Live voice talent or multilingual text-to-speech voiceovers: which do you need?

Live voice talent or multilingual text-to-speech voiceovers: which do you need?

When your language partner translates your multimedia content, they should also provide voiceover services. Should you choose voice tracks created by human voice talents or multilingual text-to-speech voiceovers (TTS)?  A computer-generated voiceover costs about a third as much a human voiceover, but it’s better suited for some projects than for others.

Whether or not to use multilingual text-to-speech voiceovers depends on several factors, including:

  1. Which languages do you need?
  2. What is the nature of the content?
  3. What is your budget and timeline?
  4. Do you expect frequent updates?

Each of these variables will impact your choice.


Currently, many different languages are fairly well-served by TTS technology. In addition, some regional accents can be rendered, for example American vs. British English and European vs. Latin American Spanish. However, if you need less commonly used languages or some specific regional accents, TTS won’t work.


Two content-related issues will guide your voiceover tactics. First, does the content contain a lot of specialized terms with non-standard pronunciations?  Second, what kind of impact should the content make on your audience?

Pronunciation guides

We always recommend that a client provide instructions for pronouncing important terms. A pronunciation guide ensures that the voiceover artist pronounces brands, names, and technical terms properly in a foreign language.  

We also use pronunciation guides to customize pronunciations for a TTS voiceover. Prior to generating a voiceover, a linguist uses Speech Synthesis Markup Language (SSML) to annotate the text and ensure use of the correct phonemes. SSML can also insert pauses or inflections to mimic natural speech. However, if the text requires a lot of mark-up, the cost for TTS increases.

Emotional impact

Hearing is the most emotionally resonant of the five senses. This is why technical content is better suited for TTS solutions than non-technical content. If you need to persuade, reassure, or otherwise move the audience emotionally, a human voice track will better suit your needs. This applies to advertising and marketing, employee communications, and “soft skills” training. SSML markup approximate normal speech rhythms, but the effort required to mark up a text to sound truly “natural” would exceed the efforts required to record a live voice talent.


Multilingual text-to-speech voiceovers require less turnaround time than human voiceovers, especially when markup is minimal.

Regardless, your language partner should already maintain relationships with voice talents and studios around the world. Many freelance voice talents use home studios to create high quality voiceovers. If you need the “human” touch, you could still meet your deadline.


Some technical instruction may require relatively frequent updates. Using TTS, you can get the exact same voice when you need it. Voiceovers can be re-created and replaced seamlessly, without additional engineering to create the same audio quality as the original.
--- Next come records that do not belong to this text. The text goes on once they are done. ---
-- pv_equiv track=rewrite | github.com/yun-dam/scan2therm | main.py | normalize_material_category
-- ===== SOURCE A (Python) =====
-- def normalize_material_category(raw: str | None) -> str:
--     if not raw:
--         return "Unknown"
--     r = raw.strip().lower()
--     if any(k in r for k in ["wood", "wooden", "timber", "bamboo"]):
--         return "Wood"
--     if any(k in r for k in ["concrete", "cement"]):
--         return "Concrete"
--     if "glass" in r:
--         return "Glass"
--     if any(k in r for k in ["metal", "steel", "iron", "aluminum", "aluminium", "brass"]):
--         return "Metal"
--     if any(k in r for k in ["plastic", "acrylic", "vinyl"]):
--         return "Plastic"
--     if any(k in r for k in ["fabric", "textile", "cloth", "leather"]):
--         return "Textile"
--     if any(k in r for k in ["ceramic", "tile", "porcelain"]):
--         return "Ceramic/Tile"
--     if any(k in r for k in ["stone", "marble", "granite"]):
--         return "Stone"
--     if any(k in r for k in ["paper", "cardboard"]):
--         return "Paper"
--     return "Other"
-- ===== SOURCE B (Python) =====
-- _KEYWORDS = {
--     "wood": (0, "Wood"), "wooden": (0, "Wood"), "timber": (0, "Wood"), "bamboo": (0, "Wood"),
--     "concrete": (1, "Concrete"), "cement": (1, "Concrete"),
--     "glass": (2, "Glass"),
--     "metal": (3, "Metal"), "steel": (3, "Metal"), "iron": (3, "Metal"),
--     "aluminum": (3, "Metal"), "aluminium": (3, "Metal"), "brass": (3, "Metal"),
--     "plastic": (4, "Plastic"), "acrylic": (4, "Plastic"), "vinyl": (4, "Plastic"),
--     "fabric": (5, "Textile"), "textile": (5, "Textile"), "cloth": (5, "Textile"), "leather": (5, "Textile"),
--     "ceramic": (6, "Ceramic/Tile"), "tile": (6, "Ceramic/Tile"), "porcelain": (6, "Ceramic/Tile"),
--     "stone": (7, "Stone"), "marble": (7, "Stone"), "granite": (7, "Stone"),
--     "paper": (8, "Paper"), "cardboard": (8, "Paper"),
-- }
--
-- _LENS = [4, 5, 6, 7, 8, 9]  # the distinct keyword lengths
--
--
-- def normalize_material_category(raw):
--     # Single sliding-window scan: at every position look up each window of a
--     # possible keyword length in the flat keyword table, keep the minimum-priority hit.
--     if not raw:
--         return "Unknown"
--     r = raw.strip().lower()
--     best = None
--     for i in range(len(r)):
--         for L in _LENS:
--             hit = _KEYWORDS.get(r[i:i + L])
--             if hit is not None and (best is None or hit[0] < best[0]):
--                 best = hit
--     return best[1] if best is not None else "Other"
-- ===== Notes on version B (the rewrite author's own statement) =====
-- stated objective: alternative
-- what changed: Replaced the ordered chain of per-keyword substring searches by a single sliding-window scan: each window of a possible keyword length is looked up in one flat keyword->(priority,category) dictionary and the minimum-priority hit decides the category.
import Mathlib
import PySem

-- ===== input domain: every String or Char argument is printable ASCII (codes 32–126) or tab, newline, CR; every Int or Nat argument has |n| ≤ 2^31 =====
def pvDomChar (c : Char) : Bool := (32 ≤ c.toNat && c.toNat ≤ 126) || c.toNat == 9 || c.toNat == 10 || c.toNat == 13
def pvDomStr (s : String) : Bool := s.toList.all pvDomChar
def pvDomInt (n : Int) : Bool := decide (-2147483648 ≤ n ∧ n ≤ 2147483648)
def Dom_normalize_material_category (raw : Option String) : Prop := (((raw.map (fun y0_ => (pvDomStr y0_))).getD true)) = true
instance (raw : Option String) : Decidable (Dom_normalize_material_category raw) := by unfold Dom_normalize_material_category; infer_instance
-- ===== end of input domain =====

-- B replaces A's ordered chain of per-keyword substring searches by a single sliding-window
-- scan of the string that looks each window up in one flat keyword table and keeps the
-- minimum-priority hit (alternative algorithm, same behaviour).


-- ===== PORT A =====
def normalize_material_category (raw : Option String) : String :=
  match raw with
  | none => "Unknown"
  | some s =>
    if s = "" then "Unknown"
    else
      let r := PySem.Str.lower (PySem.Str.strip s)
      if ["wood", "wooden", "timber", "bamboo"].any (fun k => PySem.Str.isIn k r) then "Wood"
      else if ["concrete", "cement"].any (fun k => PySem.Str.isIn k r) then "Concrete"
      else if PySem.Str.isIn "glass" r then "Glass"
      else if ["metal", "steel", "iron", "aluminum", "aluminium", "brass"].any (fun k => PySem.Str.isIn k r) then "Metal"
      else if ["plastic", "acrylic", "vinyl"].any (fun k => PySem.Str.isIn k r) then "Plastic"
      else if ["fabric", "textile", "cloth", "leather"].any (fun k => PySem.Str.isIn k r) then "Textile"
      else if ["ceramic", "tile", "porcelain"].any (fun k => PySem.Str.isIn k r) then "Ceramic/Tile"
      else if ["stone", "marble", "granite"].any (fun k => PySem.Str.isIn k r) then "Stone"
      else if ["paper", "cardboard"].any (fun k => PySem.Str.isIn k r) then "Paper"
      else "Other"

-- ===== PORT B =====
-- _KEYWORDS: flat keyword -> (priority, category) dictionary (Source B's literal, same order)
def pvKWPairs : List (String × (Int × String)) :=
  [("wood", (0, "Wood")), ("wooden", (0, "Wood")), ("timber", (0, "Wood")), ("bamboo", (0, "Wood")),
   ("concrete", (1, "Concrete")), ("cement", (1, "Concrete")),
   ("glass", (2, "Glass")),
   ("metal", (3, "Metal")), ("steel", (3, "Metal")), ("iron", (3, "Metal")),
   ("aluminum", (3, "Metal")), ("aluminium", (3, "Metal")), ("brass", (3, "Metal")),
   ("plastic", (4, "Plastic")), ("acrylic", (4, "Plastic")), ("vinyl", (4, "Plastic")),
   ("fabric", (5, "Textile")), ("textile", (5, "Textile")), ("cloth", (5, "Textile")), ("leather", (5, "Textile")),
   ("ceramic", (6, "Ceramic/Tile")), ("tile", (6, "Ceramic/Tile")), ("porcelain", (6, "Ceramic/Tile")),
   ("stone", (7, "Stone")), ("marble", (7, "Stone")), ("granite", (7, "Stone")),
   ("paper", (8, "Paper")), ("cardboard", (8, "Paper"))]

def pvKW : PySem.Dict String (Int × String) := PySem.Dict.ofList pvKWPairs

-- _LENS: the distinct keyword lengths
def pvLens : List Int := [4, 5, 6, 7, 8, 9]

def normalize_material_category_alt (raw : Option String) : String :=
  match raw with
  | none => "Unknown"
  | some s =>
    if s = "" then "Unknown"
    else
      let r := PySem.Str.lower (PySem.Str.strip s)
      -- for i in range(len(r)): for L in _LENS: hit = _KEYWORDS.get(r[i:i+L]); …
      let best := (PySem.List.pyRange 0 (PySem.Str.len r) 1).foldl (fun best i =>
        pvLens.foldl (fun best L =>
          match pvKW.get? (PySem.Str.slice r (some i) (some (i + L))) with
          | none => best
          | some hit =>
            match best with
            | none => some hit
            | some c => if hit.1 < c.1 then some hit else best) best) none
      match best with
      | none => "Other"
      | some b => b.2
However, professional voiceover artists understand the need for “pickup” recordings.  For example, if a relatively small portion of a voiceover needs to be changed, such as a date or a name, it can be recorded separately and dropped in by an audio engineer.

In conclusion

If you need to meet a tight deadline and you don’t require an emotional reaction from your audience, multilingual text-to-speech voiceovers provide a cost-effective option for many foreign languages. But if you need to appeal to your audience’s emotions in a rare language or specific regional accent, choose a human voiceover. Either way, your language partner should offer the most appropriate and cost-effective multilingual voiceover solutions.